[Collected data entries]
****

-- pv_equiv track=rewrite | github.com/MrBrantCode/unitest_baseline | mut_generate/mist_train_cf/cf_39683/solution.py | longestCommonDirectoryPath
-- ===== SOURCE A (Python) =====
-- from typing import List
--
-- def longestCommonDirectoryPath(paths: List[str]) -> str:
--     if not paths:
--         return ""
--
--     split_paths = [path.split("/") for path in paths]
--     min_length = min(len(path) for path in split_paths)
--
--     common_path = ""
--     for i in range(min_length):
--         if all(split_path[i] == split_paths[0][i] for split_path in split_paths):
--             common_path += split_paths[0][i] + "/"
--         else:
--             break
--
--     return common_path.rstrip("/")
-- ===== SOURCE B (Python) =====
-- from typing import List
--
-- def longestCommonDirectoryPath(paths: List[str]) -> str:
--     if not paths:
--         return ""
--     split_paths = [path.split("/") for path in paths]
--     common = split_paths[0]
--     for sp in split_paths[1:]:
--         keep = []
--         for x, y in zip(common, sp):
--             if x != y:
--                 break
--             keep.append(x)
--         common = keep
--     return "".join(c + "/" for c in common).rstrip("/")
-- ===== Notes on version B (the rewrite author's own statement) =====
-- stated objective: alternative
-- what changed: Replaces A's index loop with an inner all-scan over every split path at each depth by a single fold that pairwise-intersects component lists (common prefix of two lists at a time), so no index arithmetic or min-length pass is needed.
import Mathlib
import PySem

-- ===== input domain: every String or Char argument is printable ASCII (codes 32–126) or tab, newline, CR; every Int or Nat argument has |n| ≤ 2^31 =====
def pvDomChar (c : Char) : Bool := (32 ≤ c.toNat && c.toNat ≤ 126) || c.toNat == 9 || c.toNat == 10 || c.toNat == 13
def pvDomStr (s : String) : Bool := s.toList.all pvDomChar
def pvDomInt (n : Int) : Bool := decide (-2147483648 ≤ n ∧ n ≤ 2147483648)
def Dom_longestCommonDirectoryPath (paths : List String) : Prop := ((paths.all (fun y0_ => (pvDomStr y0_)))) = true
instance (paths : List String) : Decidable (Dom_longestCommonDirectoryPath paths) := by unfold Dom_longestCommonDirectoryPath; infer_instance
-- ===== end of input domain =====

-- B replaces A's index loop (with an inner all-scan over every split path at each depth,
-- after a separate min-length pass) by a single fold that pairwise-intersects component
-- lists; objective: alternative decomposition, same asymptotic cost.

-- shared primitive ports of Python expressions both sources use verbatim:
-- path.split("/"): the separator is the nonempty literal "/", so split? is always `some`
def pySplitSlash (p : String) : List String :=
  (PySem.Str.split? p "/").getD []

-- s.rstrip("/"): drop trailing '/' characters (exact for this literal character set)
def rstripSlash (s : String) : String :=
  String.mk ((s.toList.reverse.dropWhile (fun c => c == '/')).reverse)

-- ===== PORT A =====
-- the for-loop over range(min_length) with break, accumulating common_path
def lcdpLoopA (sps : List (List String)) (fst : List String) : List Nat → String → String
  | [], acc => acc
  | i :: rest, acc =>
    if sps.all (fun sp => sp.getD i "" == fst.getD i "")
    then lcdpLoopA sps fst rest (acc ++ fst.getD i "" ++ "/")
    else acc

def longestCommonDirectoryPath (paths : List String) : String :=
  if paths = [] then ""
  else
    let split_paths := paths.map pySplitSlash
    -- min(len(path) for path in split_paths): min of a nonempty sequence
    let min_length := match split_paths.map List.length with
      | [] => 0   -- unreachable: paths ≠ []
      | l :: ls => ls.foldl Nat.min l
    rstripSlash (lcdpLoopA split_paths (split_paths.headD []) (List.range min_length) "")

-- ===== PORT B =====
-- the inner zip-walk of Source B: keep components while equal, break at first mismatch
def cp2 (xs ys : List String) : List String :=
  match xs, ys with
  | x :: xs', y :: ys' => if x = y then x :: cp2 xs' ys' else []
  | _, _ => []

def longestCommonDirectoryPath_alt (paths : List String) : String :=
  if paths = [] then ""
  else
    let split_paths := paths.map pySplitSlash
    let common := (split_paths.drop 1).foldl cp2 (split_paths.headD [])
    rstripSlash (String.join (common.map (fun c => c ++ "/")))

-- ===== PRECONDITION & SPEC =====
def Spec_longestCommonDirectoryPath (paths : List String) (out : String) : Prop := out = longestCommonDirectoryPath_alt paths
instance (paths : List String) (out : String) : Decidable (Spec_longestCommonDirectoryPath paths out) := by unfold Spec_longestCommonDirectoryPath; infer_instance

-- ===== CLAIM (what is proved, stated in full; the proofs are below) =====
def Claim_equal_longestCommonDirectoryPath : Prop := ∀ (paths : List String), Dom_longestCommonDirectoryPath paths → Spec_longestCommonDirectoryPath paths (longestCommonDirectoryPath paths)

-- ===== LEMMAS AND PROOFS =====

-- cp2 computes a common prefix of its two arguments, and a maximal one
theorem cp2_prefix_left (xs ys : List String) : cp2 xs ys <+: xs := by
  induction xs generalizing ys with
  | nil => cases ys <;> simp [cp2]
  | cons x xs' ih =>
    cases ys with
    | nil => simp [cp2]
    | cons y ys' =>
      simp only [cp2]
      split_ifs with h
      · exact List.cons_prefix_cons.mpr ⟨rfl, ih ys'⟩
      · exact List.nil_prefix

theorem cp2_prefix_right (xs ys : List String) : cp2 xs ys <+: ys := by
  induction xs generalizing ys with
  | nil => cases ys <;> simp [cp2]
  | cons x xs' ih =>
    cases ys with
    | nil => simp [cp2]
    | cons y ys' =>
      simp only [cp2]
      split_ifs with h
      · exact List.cons_prefix_cons.mpr ⟨h.symm ▸ rfl, ih ys'⟩
      · exact List.nil_prefix

theorem cp2_maximal (xs ys : List String) (n : Nat) (hx : n ≤ xs.length)
    (hy : n ≤ ys.length) (ht : xs.take n = ys.take n) : n ≤ (cp2 xs ys).length := by
  induction xs generalizing ys n with
  | nil =>
    have : n = 0 := by simpa using hx
    simp [this]
  | cons x xs' ih =>
    cases ys with
    | nil =>
      have : n = 0 := by simpa using hy
      simp [this]
    | cons y ys' =>
      cases n with
      | zero => exact Nat.zero_le _
      | succ n' =>
        simp only [List.take_succ_cons, List.cons.injEq] at ht
        simp only [cp2, ht.1, if_true]
        simp only [List.length_cons, Nat.succ_le_succ_iff] at hx hy ⊢
        exact ih ys' n' hx hy ht.2

-- a prefix agrees with the full list on takes and elements up to its length
theorem prefix_take_eq {α : Type} {a b : List α} (h : a <+: b) (n : Nat) (hn : n ≤ a.length) :
    a.take n = b.take n := by
  obtain ⟨t, rfl⟩ := h
  rw [List.take_append_of_le_length hn]

theorem prefix_getD_eq {a b : List String} (h : a <+: b) (i : Nat) (hi : i < a.length) :
    b.getD i "" = a.getD i "" := by
  obtain ⟨t, rfl⟩ := h
  simp [List.getD_eq_getElem?_getD, List.getElem?_append_left hi]

-- the fold of cp2 is a prefix of its seed and of every folded list, and is maximal
theorem foldl_cp2_prefix_left (rest : List (List String)) (s0 : List String) :
    rest.foldl cp2 s0 <+: s0 := by
  induction rest generalizing s0 with
  | nil => simp
  | cons y ys ih =>
    exact (ih (cp2 s0 y)).trans (cp2_prefix_left s0 y)

theorem foldl_cp2_prefix_mem (rest : List (List String)) (s0 : List String)
    (sp : List String) (hm : sp ∈ rest) : rest.foldl cp2 s0 <+: sp := by
  induction rest generalizing s0 with
  | nil => cases hm
  | cons y ys ih =>
    rcases List.mem_cons.mp hm with rfl | hm'
    · exact (foldl_cp2_prefix_left ys (cp2 s0 sp)).trans (cp2_prefix_right s0 sp)
    · exact ih (cp2 s0 y) hm'

theorem foldl_cp2_maximal (rest : List (List String)) (s0 : List String) (n : Nat)
    (h0 : n ≤ s0.length) (hall : ∀ sp ∈ rest, n ≤ sp.length ∧ s0.take n = sp.take n) :
    n ≤ (rest.foldl cp2 s0).length := by
  induction rest generalizing s0 with
  | nil => simpa using h0
  | cons y ys ih =>
    have hy := hall y (List.mem_cons_self)
    have hc : n ≤ (cp2 s0 y).length := cp2_maximal s0 y n h0 hy.1 hy.2
    refine ih (cp2 s0 y) hc (fun sp hsp => ?_)
    have hsp' := hall sp (List.mem_cons_of_mem _ hsp)
    refine ⟨hsp'.1, ?_⟩
    calc (cp2 s0 y).take n = s0.take n := prefix_take_eq (cp2_prefix_left s0 y) n hc
      _ = sp.take n := hsp'.2

-- min over lengths bounds
theorem le_foldl_min (lens : List Nat) (init n : Nat) (h0 : n ≤ init)
    (hall : ∀ x ∈ lens, n ≤ x) : n ≤ lens.foldl Nat.min init := by
  induction lens generalizing init with
  | nil => simpa using h0
  | cons l ls ih =>
    exact ih (Nat.min init l) (Nat.le_min.mpr ⟨h0, hall l List.mem_cons_self⟩)
      (fun x hx => hall x (List.mem_cons_of_mem _ hx))

theorem foldl_min_le (lens : List Nat) (init : Nat) :
    (lens.foldl Nat.min init ≤ init) ∧ (∀ x ∈ lens, lens.foldl Nat.min init ≤ x) := by
  induction lens generalizing init with
  | nil => simp
  | cons l ls ih =>
    obtain ⟨h1, h2⟩ := ih (Nat.min init l)
    refine ⟨h1.trans (Nat.min_le_left _ _), fun x hx => ?_⟩
    rcases List.mem_cons.mp hx with rfl | hx'
    · exact h1.trans (Nat.min_le_right _ _)
    · exact h2 x hx'

-- String.join peels one element
theorem string_foldl_append (l : List String) (x y : String) :
    l.foldl (· ++ ·) (x ++ y) = x ++ l.foldl (· ++ ·) y := by
  induction l generalizing y with
  | nil => simp
  | cons a as ih => simp [List.foldl_cons, String.append_assoc, ih]

theorem string_join_cons (a : String) (l : List String) :
    String.join (a :: l) = a ++ String.join l := by
  simp only [String.join, List.foldl_cons]
  have := string_foldl_append l a ""
  simpa using this

-- the central simulation of A's loop
theorem loopA_eq (sps : List (List String)) (s0 : List String) (m ml : Nat)
    (hml : m ≤ ml)
    (hms : m ≤ s0.length)
    (hagree : ∀ j, j < m → (sps.all (fun sp => sp.getD j "" == s0.getD j "")) = true)
    (hstop : m < ml → (sps.all (fun sp => sp.getD m "" == s0.getD m "")) = false) :
    ∀ cnt i acc, i + cnt = ml → i ≤ m →
      lcdpLoopA sps s0 (List.range' i cnt) acc
        = acc ++ String.join (((s0.take m).drop i).map (fun c => c ++ "/")) := by
  intro cnt
  induction cnt with
  | zero =>
    intro i acc hi him
    have : i = ml := by omega
    have him' : i = m := by omega
    subst him'
    simp [lcdpLoopA, List.drop_eq_nil_of_le, List.length_take, String.join]
  | succ cnt' ih =>
    intro i acc hi him
    rw [List.range'_succ]
    by_cases hlt : i < m
    · have ha := hagree i hlt
      simp only [lcdpLoopA, ha, if_true]
      rw [ih (i + 1) (acc ++ s0.getD i "" ++ "/") (by omega) (by omega)]
      have hidx : i < (s0.take m).length := by
        simp [List.length_take]; omega
      have hdrop : (s0.take m).drop i = (s0.take m)[i] :: (s0.take m).drop (i + 1) :=
        (List.drop_eq_getElem_cons hidx)
      rw [hdrop, List.map_cons, string_join_cons]
      have hget : (s0.take m)[i] = s0.getD i "" := by
        rw [List.getElem_take]
        simp [List.getD_eq_getElem?_getD, List.getElem?_eq_getElem (by omega : i < s0.length)]
      rw [hget]
      simp [String.append_assoc]
    · have him' : i = m := by omega
      subst him'
      have ha := hstop (by omega)
      simp only [lcdpLoopA, ha, if_false]
      simp [List.drop_eq_nil_of_le, List.length_take, String.join]

-- agreement facts for m = (rest.foldl cp2 s0).length over sps = s0 :: rest
theorem agree_lt (s0 : List String) (rest : List (List String))
    (j : Nat) (hj : j < (rest.foldl cp2 s0).length) :
    ((s0 :: rest).all (fun sp => sp.getD j "" == s0.getD j "")) = true := by
  set c := rest.foldl cp2 s0 with hc
  rw [List.all_eq_true]
  intro sp hsp
  rcases List.mem_cons.mp hsp with rfl | hsp'
  · simp
  · have h1 : sp.getD j "" = c.getD j "" := prefix_getD_eq (foldl_cp2_prefix_mem rest s0 sp hsp') j hj
    have h2 : s0.getD j "" = c.getD j "" := prefix_getD_eq (foldl_cp2_prefix_left rest s0) j hj
    exact beq_iff_eq.mpr (h1.trans h2.symm)

theorem agree_stop (s0 : List String) (rest : List (List String)) (ml : Nat)
    (hml : ml ≤ s0.length) (hmlr : ∀ sp ∈ rest, ml ≤ sp.length)
    (hlt : (rest.foldl cp2 s0).length < ml) :
    ((s0 :: rest).all (fun sp => sp.getD (rest.foldl cp2 s0).length "" == s0.getD (rest.foldl cp2 s0).length "")) = false := by
  set c := rest.foldl cp2 s0 with hc
  set m := c.length with hm
  by_contra hne
  have hall : ∀ sp ∈ s0 :: rest, sp.getD m "" = s0.getD m "" := by
    have := (Bool.not_eq_false _).mp hne
    rw [List.all_eq_true] at this
    intro sp hsp
    exact beq_iff_eq.mp (this sp hsp)
  -- extend the common prefix by one: contradiction with maximality
  have hsucc : m + 1 ≤ c.length := by
    apply foldl_cp2_maximal rest s0 (m + 1) (by omega)
    intro sp hsp
    have hspl : ml ≤ sp.length := hmlr sp hsp
    refine ⟨by omega, ?_⟩
    have htm : s0.take m = sp.take m := by
      have h1 : c.take m = s0.take m := prefix_take_eq (foldl_cp2_prefix_left rest s0) m (le_refl _)
      have h2 : c.take m = sp.take m := prefix_take_eq (foldl_cp2_prefix_mem rest s0 sp hsp) m (le_refl _)
      rw [← h1, h2]
    have hs0m : m < s0.length := by omega
    have hspm : m < sp.length := by omega
    rw [List.take_succ, List.take_succ, htm]
    have : sp[m]? = s0[m]? := by
      have := hall sp (List.mem_cons_of_mem _ hsp)
      simp [List.getD_eq_getElem?_getD, List.getElem?_eq_getElem hs0m,
        List.getElem?_eq_getElem hspm] at this ⊢
      exact this
    rw [this]
  omega

-- take of the seed at the fold's length IS the fold
theorem take_foldl_cp2 (s0 : List String) (rest : List (List String)) :
    s0.take (rest.foldl cp2 s0).length = rest.foldl cp2 s0 :=
  ((List.prefix_iff_eq_take.mp (foldl_cp2_prefix_left rest s0)).symm)

-- ===== VERDICT (by name: the statement is the Claim_ definition above) =====
theorem longestCommonDirectoryPath_spec : Claim_equal_longestCommonDirectoryPath := by
  intro paths _
  unfold Spec_longestCommonDirectoryPath longestCommonDirectoryPath longestCommonDirectoryPath_alt
  by_cases hp : paths = []
  · simp [hp]
  · simp only [hp, if_false]
    obtain ⟨p, ps, rfl⟩ := List.exists_cons_of_ne_nil hp
    simp only [List.map_cons, List.headD_cons, List.drop_succ_cons, List.drop_zero]
    set s0 := pySplitSlash p with hs0
    set rest := ps.map pySplitSlash with hrest
    set c := rest.foldl cp2 s0 with hcdef
    set m := c.length with hmdef
    set ml := (rest.map List.length).foldl Nat.min s0.length with hmldef
    have hml_le : ml ≤ s0.length ∧ ∀ sp ∈ rest, ml ≤ sp.length := by
      obtain ⟨h1, h2⟩ := foldl_min_le (rest.map List.length) s0.length
      exact ⟨h1, fun sp hsp => h2 sp.length (List.mem_map_of_mem hsp)⟩
    have hm_s0 : m ≤ s0.length := (foldl_cp2_prefix_left rest s0).length_le
    have hm_ml : m ≤ ml := by
      apply le_foldl_min _ _ _ hm_s0
      intro x hx
      obtain ⟨sp, hsp, rfl⟩ := List.mem_map.mp hx
      exact (foldl_cp2_prefix_mem rest s0 sp hsp).length_le
    have hloop := loopA_eq (s0 :: rest) s0 m ml hm_ml hm_s0
      (fun j hj => agree_lt s0 rest j hj)
      (fun hlt => agree_stop s0 rest ml hml_le.1 hml_le.2 hlt)
      ml 0 "" (by omega) (by omega)
    rw [← List.range_eq_range'] at hloop
    rw [hloop]
    simp only [List.drop_zero]
    rw [take_foldl_cp2 s0 rest]
    congr 1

****

WHAT TO DO -> Which lines above run from the one containing "rw [ih (i +" to the one containing "exact beq_iff_eq.mpr (h1.trans h2.symm)"? Give them again exactly, both ends included.

RESPONSE ->
      rw [ih (i + 1) (acc ++ s0.getD i "" ++ "/") (by omega) (by omega)]
      have hidx : i < (s0.take m).length := by
        simp [List.length_take]; omega
      have hdrop : (s0.take m).drop i = (s0.take m)[i] :: (s0.take m).drop (i + 1) :=
        (List.drop_eq_getElem_cons hidx)
      rw [hdrop, List.map_cons, string_join_cons]
      have hget : (s0.take m)[i] = s0.getD i "" := by
        rw [List.getElem_take]
        simp [List.getD_eq_getElem?_getD, List.getElem?_eq_getElem (by omega : i < s0.length)]
      rw [hget]
      simp [String.append_assoc]
    · have him' : i = m := by omega
      subst him'
      have ha := hstop (by omega)
      simp only [lcdpLoopA, ha, if_false]
      simp [List.drop_eq_nil_of_le, List.length_take, String.join]

-- agreement facts for m = (rest.foldl cp2 s0).length over sps = s0 :: rest
theorem agree_lt (s0 : List String) (rest : List (List String))
    (j : Nat) (hj : j < (rest.foldl cp2 s0).length) :
    ((s0 :: rest).all (fun sp => sp.getD j "" == s0.getD j "")) = true := by
  set c := rest.foldl cp2 s0 with hc
  rw [List.all_eq_true]
  intro sp hsp
  rcases List.mem_cons.mp hsp with rfl | hsp'
  · simp
  · have h1 : sp.getD j "" = c.getD j "" := prefix_getD_eq (foldl_cp2_prefix_mem rest s0 sp hsp') j hj
    have h2 : s0.getD j "" = c.getD j "" := prefix_getD_eq (foldl_cp2_prefix_left rest s0) j hj
    exact beq_iff_eq.mpr (h1.trans h2.symm)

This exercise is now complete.